Look through the material and copy each line holding "pvLastOk".

-------------------------

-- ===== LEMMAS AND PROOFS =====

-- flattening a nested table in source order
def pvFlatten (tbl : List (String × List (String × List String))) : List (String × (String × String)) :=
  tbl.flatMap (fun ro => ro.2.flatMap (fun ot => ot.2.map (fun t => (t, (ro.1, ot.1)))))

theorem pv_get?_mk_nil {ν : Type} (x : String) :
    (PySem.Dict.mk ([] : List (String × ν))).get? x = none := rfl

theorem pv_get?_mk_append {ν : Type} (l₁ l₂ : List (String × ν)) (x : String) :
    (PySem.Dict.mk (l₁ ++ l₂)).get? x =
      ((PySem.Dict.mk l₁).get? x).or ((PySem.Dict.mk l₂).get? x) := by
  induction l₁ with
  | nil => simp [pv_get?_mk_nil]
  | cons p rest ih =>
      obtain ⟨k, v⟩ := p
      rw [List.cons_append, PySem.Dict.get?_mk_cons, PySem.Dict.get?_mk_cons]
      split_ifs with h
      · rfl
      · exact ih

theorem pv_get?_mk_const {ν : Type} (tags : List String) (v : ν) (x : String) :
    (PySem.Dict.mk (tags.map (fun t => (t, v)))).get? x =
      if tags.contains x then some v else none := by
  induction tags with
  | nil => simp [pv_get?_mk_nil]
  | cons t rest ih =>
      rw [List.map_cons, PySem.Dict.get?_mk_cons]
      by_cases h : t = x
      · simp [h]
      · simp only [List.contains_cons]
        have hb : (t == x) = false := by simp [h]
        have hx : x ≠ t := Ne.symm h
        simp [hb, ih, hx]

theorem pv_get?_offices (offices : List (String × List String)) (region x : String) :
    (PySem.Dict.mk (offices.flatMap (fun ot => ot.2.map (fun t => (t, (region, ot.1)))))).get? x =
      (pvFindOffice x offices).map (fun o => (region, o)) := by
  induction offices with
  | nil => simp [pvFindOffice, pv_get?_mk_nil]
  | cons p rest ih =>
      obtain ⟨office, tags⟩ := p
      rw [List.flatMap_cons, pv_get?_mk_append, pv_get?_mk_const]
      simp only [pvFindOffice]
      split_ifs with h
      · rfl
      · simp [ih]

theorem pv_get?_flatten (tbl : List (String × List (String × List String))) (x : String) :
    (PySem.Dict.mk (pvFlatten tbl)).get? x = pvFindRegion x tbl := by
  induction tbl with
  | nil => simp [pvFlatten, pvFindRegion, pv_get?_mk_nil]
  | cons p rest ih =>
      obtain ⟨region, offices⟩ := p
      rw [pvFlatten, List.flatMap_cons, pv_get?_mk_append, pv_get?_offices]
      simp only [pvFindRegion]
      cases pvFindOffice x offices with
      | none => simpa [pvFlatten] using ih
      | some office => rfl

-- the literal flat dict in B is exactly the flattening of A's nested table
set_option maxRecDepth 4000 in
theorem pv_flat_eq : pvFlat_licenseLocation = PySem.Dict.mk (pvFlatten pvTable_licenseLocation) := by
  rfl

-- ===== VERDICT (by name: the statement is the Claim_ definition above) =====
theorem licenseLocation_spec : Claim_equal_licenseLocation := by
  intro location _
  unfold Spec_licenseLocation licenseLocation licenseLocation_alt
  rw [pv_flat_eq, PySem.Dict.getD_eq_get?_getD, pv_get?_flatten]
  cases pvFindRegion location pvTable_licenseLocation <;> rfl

-------------------------

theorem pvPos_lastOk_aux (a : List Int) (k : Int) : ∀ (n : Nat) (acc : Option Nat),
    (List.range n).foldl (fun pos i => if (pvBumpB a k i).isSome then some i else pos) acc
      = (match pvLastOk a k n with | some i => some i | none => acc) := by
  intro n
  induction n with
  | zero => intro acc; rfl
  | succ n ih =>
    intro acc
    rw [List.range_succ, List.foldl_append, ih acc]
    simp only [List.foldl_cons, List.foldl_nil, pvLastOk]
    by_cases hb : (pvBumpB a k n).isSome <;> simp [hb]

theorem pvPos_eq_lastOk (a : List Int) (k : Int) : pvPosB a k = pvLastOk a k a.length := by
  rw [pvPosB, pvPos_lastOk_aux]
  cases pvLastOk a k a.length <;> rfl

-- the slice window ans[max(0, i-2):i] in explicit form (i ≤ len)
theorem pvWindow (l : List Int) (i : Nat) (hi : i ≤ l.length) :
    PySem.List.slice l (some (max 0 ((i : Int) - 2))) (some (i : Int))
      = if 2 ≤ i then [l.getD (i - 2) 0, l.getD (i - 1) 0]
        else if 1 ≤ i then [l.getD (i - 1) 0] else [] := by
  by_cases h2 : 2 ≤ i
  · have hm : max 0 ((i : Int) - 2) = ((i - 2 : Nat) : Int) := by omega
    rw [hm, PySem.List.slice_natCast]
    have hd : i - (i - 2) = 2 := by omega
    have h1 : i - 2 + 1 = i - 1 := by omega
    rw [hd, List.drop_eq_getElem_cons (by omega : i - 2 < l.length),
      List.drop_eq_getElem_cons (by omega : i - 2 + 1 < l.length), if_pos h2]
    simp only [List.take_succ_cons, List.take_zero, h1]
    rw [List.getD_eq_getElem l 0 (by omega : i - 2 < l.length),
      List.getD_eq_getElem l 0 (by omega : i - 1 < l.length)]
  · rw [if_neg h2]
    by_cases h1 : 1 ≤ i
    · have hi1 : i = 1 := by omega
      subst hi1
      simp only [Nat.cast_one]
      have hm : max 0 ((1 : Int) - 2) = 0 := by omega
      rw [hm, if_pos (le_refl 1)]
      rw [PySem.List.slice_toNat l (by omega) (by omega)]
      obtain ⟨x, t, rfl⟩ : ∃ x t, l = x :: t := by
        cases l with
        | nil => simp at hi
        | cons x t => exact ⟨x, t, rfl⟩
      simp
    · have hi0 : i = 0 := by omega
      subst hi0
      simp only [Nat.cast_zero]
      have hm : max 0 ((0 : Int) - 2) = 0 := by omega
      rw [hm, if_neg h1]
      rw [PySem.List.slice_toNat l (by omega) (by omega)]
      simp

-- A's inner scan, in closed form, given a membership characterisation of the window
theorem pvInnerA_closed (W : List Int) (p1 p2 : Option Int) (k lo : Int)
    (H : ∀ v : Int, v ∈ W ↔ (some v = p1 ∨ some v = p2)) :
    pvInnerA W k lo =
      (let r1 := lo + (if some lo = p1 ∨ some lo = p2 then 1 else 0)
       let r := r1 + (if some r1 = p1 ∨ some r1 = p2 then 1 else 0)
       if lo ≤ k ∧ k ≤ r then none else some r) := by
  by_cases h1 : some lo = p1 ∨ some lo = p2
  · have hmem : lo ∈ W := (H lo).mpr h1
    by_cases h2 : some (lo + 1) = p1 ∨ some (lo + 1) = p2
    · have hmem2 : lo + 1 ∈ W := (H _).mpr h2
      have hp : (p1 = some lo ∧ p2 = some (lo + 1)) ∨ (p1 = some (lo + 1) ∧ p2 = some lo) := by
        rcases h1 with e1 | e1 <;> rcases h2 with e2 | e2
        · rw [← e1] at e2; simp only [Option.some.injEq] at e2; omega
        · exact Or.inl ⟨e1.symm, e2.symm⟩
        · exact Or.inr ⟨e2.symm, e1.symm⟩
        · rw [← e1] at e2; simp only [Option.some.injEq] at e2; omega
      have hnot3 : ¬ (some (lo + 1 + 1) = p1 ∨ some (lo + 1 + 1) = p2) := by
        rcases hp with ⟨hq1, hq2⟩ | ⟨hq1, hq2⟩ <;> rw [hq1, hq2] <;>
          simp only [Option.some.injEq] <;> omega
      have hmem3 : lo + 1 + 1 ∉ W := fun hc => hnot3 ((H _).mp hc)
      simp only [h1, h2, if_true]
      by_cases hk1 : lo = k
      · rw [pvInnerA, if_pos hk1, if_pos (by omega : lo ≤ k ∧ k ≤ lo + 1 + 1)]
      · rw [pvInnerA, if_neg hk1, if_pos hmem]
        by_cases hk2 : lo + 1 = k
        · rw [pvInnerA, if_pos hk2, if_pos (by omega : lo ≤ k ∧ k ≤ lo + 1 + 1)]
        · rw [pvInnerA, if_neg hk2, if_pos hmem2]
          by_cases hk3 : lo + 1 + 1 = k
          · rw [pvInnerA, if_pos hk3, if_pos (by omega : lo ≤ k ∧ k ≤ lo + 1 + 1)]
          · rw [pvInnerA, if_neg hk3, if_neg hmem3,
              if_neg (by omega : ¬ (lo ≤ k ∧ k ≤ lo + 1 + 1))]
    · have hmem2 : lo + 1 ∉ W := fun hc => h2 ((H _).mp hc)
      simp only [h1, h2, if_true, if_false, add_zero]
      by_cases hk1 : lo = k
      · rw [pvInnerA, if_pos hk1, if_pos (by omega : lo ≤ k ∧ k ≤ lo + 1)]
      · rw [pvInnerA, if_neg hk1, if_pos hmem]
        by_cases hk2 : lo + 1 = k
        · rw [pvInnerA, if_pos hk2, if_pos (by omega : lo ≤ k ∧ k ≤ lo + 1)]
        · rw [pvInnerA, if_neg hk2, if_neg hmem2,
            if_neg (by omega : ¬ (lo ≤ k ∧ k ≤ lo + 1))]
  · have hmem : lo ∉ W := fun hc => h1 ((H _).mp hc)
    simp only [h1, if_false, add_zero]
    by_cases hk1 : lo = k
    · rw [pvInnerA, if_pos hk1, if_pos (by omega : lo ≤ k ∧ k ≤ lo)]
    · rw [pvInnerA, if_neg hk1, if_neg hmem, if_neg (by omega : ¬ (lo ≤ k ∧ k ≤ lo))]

-------------------------

— OUTPUT —
      = (match pvLastOk a k n with | some i => some i | none => acc) := by
    simp only [List.foldl_cons, List.foldl_nil, pvLastOk]
theorem pvPos_eq_lastOk (a : List Int) (k : Int) : pvPosB a k = pvLastOk a k a.length := by
  cases pvLastOk a k a.length <;> rfl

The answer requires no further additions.